• Input records:

-- A's loop over (chars ++ [' ']) renders the tokens of the split
theorem pvAfold_eq (offset : Int) (l : List Char) (d ct : List Char)
    (hg : ∀ t ∈ pvSplitAux l ct.reverse, pvGoodTok offset t = true) :
    ((l ++ [' ']).foldl (pvAStep offset) (d, ct)).1 = d ++ pvRender offset (pvSplitAux l ct.reverse) := by
  induction l generalizing d ct with
  | nil =>
    have hgct : pvGoodTok offset ct = true := by
      have := hg ct; simp [pvSplitAux] at this; exact this
    simp only [List.nil_append, List.foldl_cons, List.foldl_nil, pvSplitAux, List.reverse_reverse]
    unfold pvAStep
    by_cases h2 : ct = ['/']
    · simp [h2, pvRender]
    · by_cases h1 : ct = []
      · simp [h1, h2, pvRender]
      · simp only [if_pos rfl, if_neg h2, if_neg h1]
        simp [pvRender, h1, h2, pvDecode_eq offset ct hgct h1 h2]
  | cons c r ih =>
    by_cases hc : c = ' '
    · subst hc
      have hsplit : pvSplitAux (' ' :: r) ct.reverse = ct :: pvSplitAux r [] := by
        simp [pvSplitAux]
      rw [hsplit] at hg
      have hgct : pvGoodTok offset ct = true := hg ct (by simp)
      have hgr : ∀ t ∈ pvSplitAux r ([] : List Char).reverse, pvGoodTok offset t = true := by
        intro t ht; exact hg t (by simp at ht ⊢; right; simpa using ht)
      simp only [List.cons_append, List.foldl_cons]
      by_cases h2 : ct = ['/']
      · rw [show pvAStep offset (d, ct) ' ' = (d ++ [' '], []) from by simp [pvAStep, h2]]
        rw [ih (d ++ [' ']) [] hgr]
        simp only [List.reverse_nil]
        rw [hsplit]
        simp [pvRender, h2, List.append_assoc]
      · by_cases h1 : ct = []
        · rw [show pvAStep offset (d, ct) ' ' = (d, ([] : List Char)) from by
              simp [pvAStep, h1, h2]]
          rw [ih d [] hgr]
          simp only [List.reverse_nil]
          rw [hsplit]
          simp [pvRender, h1, h2]
        · rw [show pvAStep offset (d, ct) ' ' = (d ++ pvDecodeA offset ct, []) from by
              simp [pvAStep, h1, h2]]
          rw [ih (d ++ pvDecodeA offset ct) [] hgr]
          simp only [List.reverse_nil]
          rw [hsplit]
          simp [pvRender, h1, h2, pvDecode_eq offset ct hgct h1 h2, List.append_assoc]
    · have hsplit : pvSplitAux (c :: r) ct.reverse = pvSplitAux r (ct ++ [c]).reverse := by
        simp [pvSplitAux, hc]
      rw [hsplit] at hg
      simp only [List.cons_append, List.foldl_cons]
      rw [show pvAStep offset (d, ct) c = (d, ct ++ [c]) from by simp [pvAStep, hc]]
      rw [ih d (ct ++ [c]) hg]
      rw [hsplit]

-- ===== VERDICT (by name: the statement is the Claim_ definition above) =====
theorem decrypt_morse_spec : Claim_equal_decrypt_morse := by
  intro string offset _ hpre
  unfold Spec_decrypt_morse decrypt_morse decrypt_morse_alt
  have hsplit : (PySem.Chars.split? string.toList [' ']).getD []
      = pvSplitAux string.toList [] := by
    simp [PySem.Chars.split?, pvSplitOn_eq]
  rw [hsplit]
  unfold Pre_decrypt_morse at hpre
  rw [pvSplitOn_eq] at hpre
  rw [List.all_eq_true] at hpre
  have hA := pvAfold_eq offset string.toList [] [] (by simpa using hpre)
  simp only [List.reverse_nil] at hA
  rw [hA]
  show String.ofList ([] ++ pvRender offset (pvSplitAux string.toList []))
      = String.ofList (PySem.Chars.join []
          (List.foldl (pvBStep offset pvInvLetters.keys) [] (pvSplitAux string.toList [])))
  rw [pvBfold_eq offset (pvSplitAux string.toList []) []]
  simp [PySem.Chars.join, List.intercalate]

• Your goal: Retype only this portion of the data above: the line containing "Char)) from by", the line containing "simp [pvSplitAux, hc]", and all lines between them, exactly.

• Task solution:
        · rw [show pvAStep offset (d, ct) ' ' = (d, ([] : List Char)) from by
              simp [pvAStep, h1, h2]]
          rw [ih d [] hgr]
          simp only [List.reverse_nil]
          rw [hsplit]
          simp [pvRender, h1, h2]
        · rw [show pvAStep offset (d, ct) ' ' = (d ++ pvDecodeA offset ct, []) from by
              simp [pvAStep, h1, h2]]
          rw [ih (d ++ pvDecodeA offset ct) [] hgr]
          simp only [List.reverse_nil]
          rw [hsplit]
          simp [pvRender, h1, h2, pvDecode_eq offset ct hgct h1 h2, List.append_assoc]
    · have hsplit : pvSplitAux (c :: r) ct.reverse = pvSplitAux r (ct ++ [c]).reverse := by
        simp [pvSplitAux, hc]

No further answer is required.